ASP Encodings: Scheduling and rescheduling problems are encoded with rules covering no-double-booking, surgery/bed requirements, daily capacity enforcement, hard and weak constraints for priority satisfaction.
Evaluation: Metrics include number of assigned registrations by priority, operating room time efficiency, and bed occupancy efficiency, with observed scalability to 15-day planning horizons and realistic performance under stress conditions.
Web Front-End: Enables interactive scenario specification, ASP-based solving (via clingo), and real-time visualization of assignments and utilization.

All scripts and data are open for reproducible research (Dodaro et al., 2021).

4. Causal Inference Benchmarking Under Right-Censoring

In causal benchmarking, Health-ORSC-Bench (Demirel et al., 2024) provides a methodology for testing the robustness of causal conclusions drawn from observational studies (OS) versus randomized controlled trials (RCT), specifically targeting survival outcomes subject to right-censoring:

Estimands and Data Structure: Observed data includes covariates $X$ , treatment $A$ , observed time $\tilde T = \min(T, C)$ , and censoring indicator $\Delta$ ; the estimand is the conditional average treatment effect (CATE), $\tau(x) = \mathbb{E}[T(1)-T(0) \mid X=x]$ .
CDR Signal: Construction of the censoring-doubly-robust (CDR) signal provides unbiased estimation of arm-specific counterfactual means under independent-censoring and can accommodate both propensity and outcome model misspecification (as long as one is correctly specified).
Equivalence Test: Uses the maximum-moment-restriction (MMR) statistic with RKHS kernels to test $\mathbb{E}[\psi^{\mathrm{CDR}}| X] = 0$ , directly benchmarking OS against RCT on the instance level. Bootstrap methods (wild/exchangeable) provide critical values for hypothesis testing.
Robustness: The framework remains valid under “global” dependent censoring (shared mechanism across studies), leveraging the property that any unidentifiable censoring bias cancels in the OS–RCT contrast.
Empirics: Extensive evaluation on synthetic data and the Women’s Health Initiative demonstrates controlled Type-I error and strong power under external/internal validity violations.
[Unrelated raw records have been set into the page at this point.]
def recognize_ngram_alt (tokens : List String) (gazetteer : List (String × List String)) :
    List (Int × Int × String × List String) :=
  let d := PySem.Dict.ofList gazetteer
  -- cap = max((len(key) for key in gazetteer), default=-1)
  let cap := PySem.List.maxD (d.keys.map (fun k => PySem.Str.len k)) (fun x => x) (-1)
  (PySem.List.pyRange 0 (tokens.length : Int) 1).foldl (fun entities i =>
    pvBreakScan d cap tokens i (PySem.List.pyRange i (tokens.length : Int) 1) none entities) []

-- ===== PRECONDITION & SPEC =====
def Spec_recognize_ngram (tokens : List String) (gazetteer : List (String × List String)) (out : List (Int × Int × String × List String)) : Prop := out = recognize_ngram_alt tokens gazetteer
instance (tokens : List String) (gazetteer : List (String × List String)) (out : List (Int × Int × String × List String)) : Decidable (Spec_recognize_ngram tokens gazetteer out) := by unfold Spec_recognize_ngram; infer_instance

-- ===== CLAIM (what is proved, stated in full; the proofs are below) =====
def Claim_equal_recognize_ngram : Prop := ∀ (tokens : List String) (gazetteer : List (String × List String)), Dom_recognize_ngram tokens gazetteer → Spec_recognize_ngram tokens gazetteer (recognize_ngram tokens gazetteer)

-- ===== LEMMAS AND PROOFS =====

-- the key B has built before processing token index b, written as A would compute it
def pvKeyRep (tokens : List String) (a b : Nat) : Option String :=
  if b = a then none
  else some (PySem.Str.join " " (PySem.List.slice tokens (some (a : Int)) (some (b : Int))))

-- join of an extended parts list is at least as long
lemma pv_join_len_mono (sep : List Char) (ps qs : List (List Char)) :
    (PySem.Chars.join sep ps).length ≤ (PySem.Chars.join sep (ps ++ qs)).length := by
  induction ps with
  | nil => simp [PySem.Chars.join_nil]
  | cons p ps ih =>
    cases ps with
    | nil =>
      cases qs with
      | nil => simp
      | cons q qs =>
        simp only [List.singleton_append, PySem.Chars.join_singleton,
          PySem.Chars.join_cons_cons, List.length_append]
        omega
    | cons p' rest =>
      have e1 : ((p :: p' :: rest) ++ qs) = p :: p' :: (rest ++ qs) := by simp
      rw [e1, PySem.Chars.join_cons_cons, PySem.Chars.join_cons_cons]
      have h2 := ih
      simp only [List.cons_append] at h2
      simp only [List.length_append]
      omega

lemma pv_join_append_singleton (sep : List Char) (ps : List (List Char)) (q : List Char)
    (h : ps ≠ []) :
    PySem.Chars.join sep (ps ++ [q]) = PySem.Chars.join sep ps ++ sep ++ q := by
  induction ps with
  | nil => simp at h
  | cons p ps ih =>
    cases ps with
    | nil => simp [PySem.Chars.join_singleton, PySem.Chars.join_cons_cons]
    | cons p' rest =>
      have e1 : ((p :: p' :: rest) ++ [q]) = p :: p' :: (rest ++ [q]) := by simp
      rw [e1, PySem.Chars.join_cons_cons, PySem.Chars.join_cons_cons]
      have h2 := ih (by simp)
      simp only [List.cons_append] at h2
      cases hr : rest ++ [q] with
      | nil => simp at hr
      | cons r rs =>
        rw [hr] at h2
        rw [h2]
        simp [List.append_assoc]

lemma pv_len_join_mono (xs ys : List String) :
    PySem.Str.len (PySem.Str.join " " xs) ≤ PySem.Str.len (PySem.Str.join " " (xs ++ ys)) := by
  simp only [PySem.Str.len_eq, PySem.Str.toList_join, List.map_append]
  exact_mod_cast pv_join_len_mono _ _ _

lemma pv_slice_succ (tokens : List String) (a b : Nat) (hab : a ≤ b) (hb : b < tokens.length) :
    PySem.List.slice tokens (some (a : Int)) (some ((b : Int) + 1)) =
      PySem.List.slice tokens (some (a : Int)) (some (b : Int)) ++ [tokens[b]] := by
  have e : ((b : Int) + 1) = ((b + 1 : Nat) : Int) := by push_cast; ring
  rw [e, PySem.List.slice_natCast, PySem.List.slice_natCast]
  have e2 : b + 1 - a = (b - a) + 1 := by omega
  rw [e2, List.take_add_one]
  congr 1
  rw [List.getElem?_drop]
  have : a + (b - a) = b := by omega
  rw [this, List.getElem?_eq_getElem hb]
  rfl

lemma pv_slice_split (tokens : List String) (a c j : Nat) (hac : a ≤ c) (hcj : c ≤ j) :
    PySem.List.slice tokens (some (a : Int)) (some (j : Int)) =
      PySem.List.slice tokens (some (a : Int)) (some (c : Int)) ++
        (tokens.drop c).take (j - c) := by
  rw [PySem.List.slice_natCast, PySem.List.slice_natCast]
  have e : j - a = (c - a) + (j - c) := by omega
  rw [e, List.take_add, List.drop_drop]
  have : a + (c - a) = c := by omega
  rw [this]

-- B's incrementally-built key equals A's joined slice
lemma pv_key_step (tokens : List String) (a b : Nat) (hab : a ≤ b) (hb : b < tokens.length) :
    (match pvKeyRep tokens a b with
      | none => PySem.List.pyGetD tokens (b : Int) ""
      | some k => k ++ " " ++ PySem.List.pyGetD tokens (b : Int) "") =
    PySem.Str.join " " (PySem.List.slice tokens (some (a : Int)) (some ((b : Int) + 1))) := by
  have hget : PySem.List.pyGetD tokens (b : Int) "" = tokens[b] := by
    rw [PySem.List.pyGetD_natCast, List.getD_eq_getElem _ _ hb]
  rw [pv_slice_succ tokens a b hab hb]
  by_cases hba : b = a
  · subst hba
    have hsl : PySem.List.slice tokens (some (b : Int)) (some (b : Int)) = [] := by
      rw [PySem.List.slice_natCast]; simp
    simp only [pvKeyRep, hget, hsl, List.nil_append]
    show tokens[b] = PySem.Str.join " " [tokens[b]]
    apply String.toList_inj.mp
    rw [PySem.Str.toList_join]
    simp [PySem.Chars.join_singleton]
  · have hne : PySem.List.slice tokens (some (a : Int)) (some (b : Int)) ≠ [] := by
      have hl := PySem.List.length_slice tokens (a : Int) (b : Int)
      intro hnil
      rw [hnil] at hl
      simp at hl
      omega
    simp only [pvKeyRep, if_neg hba, hget]
    apply String.toList_inj.mp
    rw [PySem.Str.toList_join, List.map_append, List.map_singleton,
      pv_join_append_singleton _ _ _ (by simpa using hne)]
    rw [String.toList_append, String.toList_append, PySem.Str.toList_join]

-- any key the dict can return is at most cap long
lemma pv_cap_bound (gazetteer : List (String × List String)) (k : String) (v : List String)
    (h : PySem.Dict.get? (PySem.Dict.ofList gazetteer) k = some v) :
    PySem.Str.len k ≤ PySem.List.maxD
      ((PySem.Dict.ofList gazetteer).keys.map (fun k => PySem.Str.len k)) (fun x => x) (-1) := by
  have hk : k ∈ (PySem.Dict.ofList gazetteer).keys :=
    PySem.Dict.mem_keys_of_mem_items _ (PySem.Dict.mem_items_of_get?_eq_some _ h)
  have hm : PySem.Str.len k ∈ (PySem.Dict.ofList gazetteer).keys.map (fun k => PySem.Str.len k) :=
    List.mem_map_of_mem hk
  unfold PySem.List.maxD
  cases hx : PySem.List.max? ((PySem.Dict.ofList gazetteer).keys.map (fun k => PySem.Str.len k)) (fun x => x) with
  | none =>
    rw [PySem.List.max?_eq_none_iff] at hx
    rw [hx] at hm; simp at hm
  | some m =>
    have := PySem.List.max?_isMax hx _ hm
    simpa using this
The approach avoids inflated Type-I error seen in naïve IPW or IPCW procedures (Demirel et al., 2024).

5. Cross-Benchmark Methodologies and Comparative Summary

A unifying aspect of the Health-ORSC-Bench frameworks is meticulous parameterization and scenario stratification to surface model failures and robustness limits:

Application Area	Benchmark Focus	Core Metrics	Data/Instance Size	Key Reference
LLM Safety	Over-refusal, SCR	ORR, SCR, TRR	31,920 prompts	(Zhang et al., 25 Jan 2026)
OR Scheduling (ASP)	Resource-constrained	OR/bed efficiency, P₁–P₃ asg.	30–250+ instances	(Dodaro et al., 2021)
Causal Inference	OS–RCT gap under censoring	MMR test, CDR-signal	IHDP, WHI datasets	(Demirel et al., 2024)

Each framework defines precise mathematical or algorithmic structures:

Explicit Bayes or minimax estimands (causal inference).
ASP rule-based constraint satisfaction (ORS).
Automated LLM response labeling and stratified evaluation for ambiguity boundaries (LLM safety).

Open-source code and data release are a common operational principle, ensuring full replicability and extension potential.

6. Significance and Implications

Health-ORSC-Bench frameworks collectively raise the standards for health AI and operational benchmarking. In the LLM safety domain, calibrating over-refusal vs. safe completion addresses key utility–risk tensions inadequately covered by prior work, with fine-grained intent stratification now available. In operations research, ASP-based evaluation supports robust, resource-aware scheduling under complex bed and disruption constraints, reflecting real-world hospital supply chain dynamics. In causal inference, the doubly-robust, kernel-based benchmarking corrects for censoring artifacts, providing principled falsification of observational conclusions. The unified availability of rigorous, domain-tailored benchmarks is positioned to drive methodological advancement, highlight trade-offs in real-world deployment, and enforce accountability in high-impact health AI systems.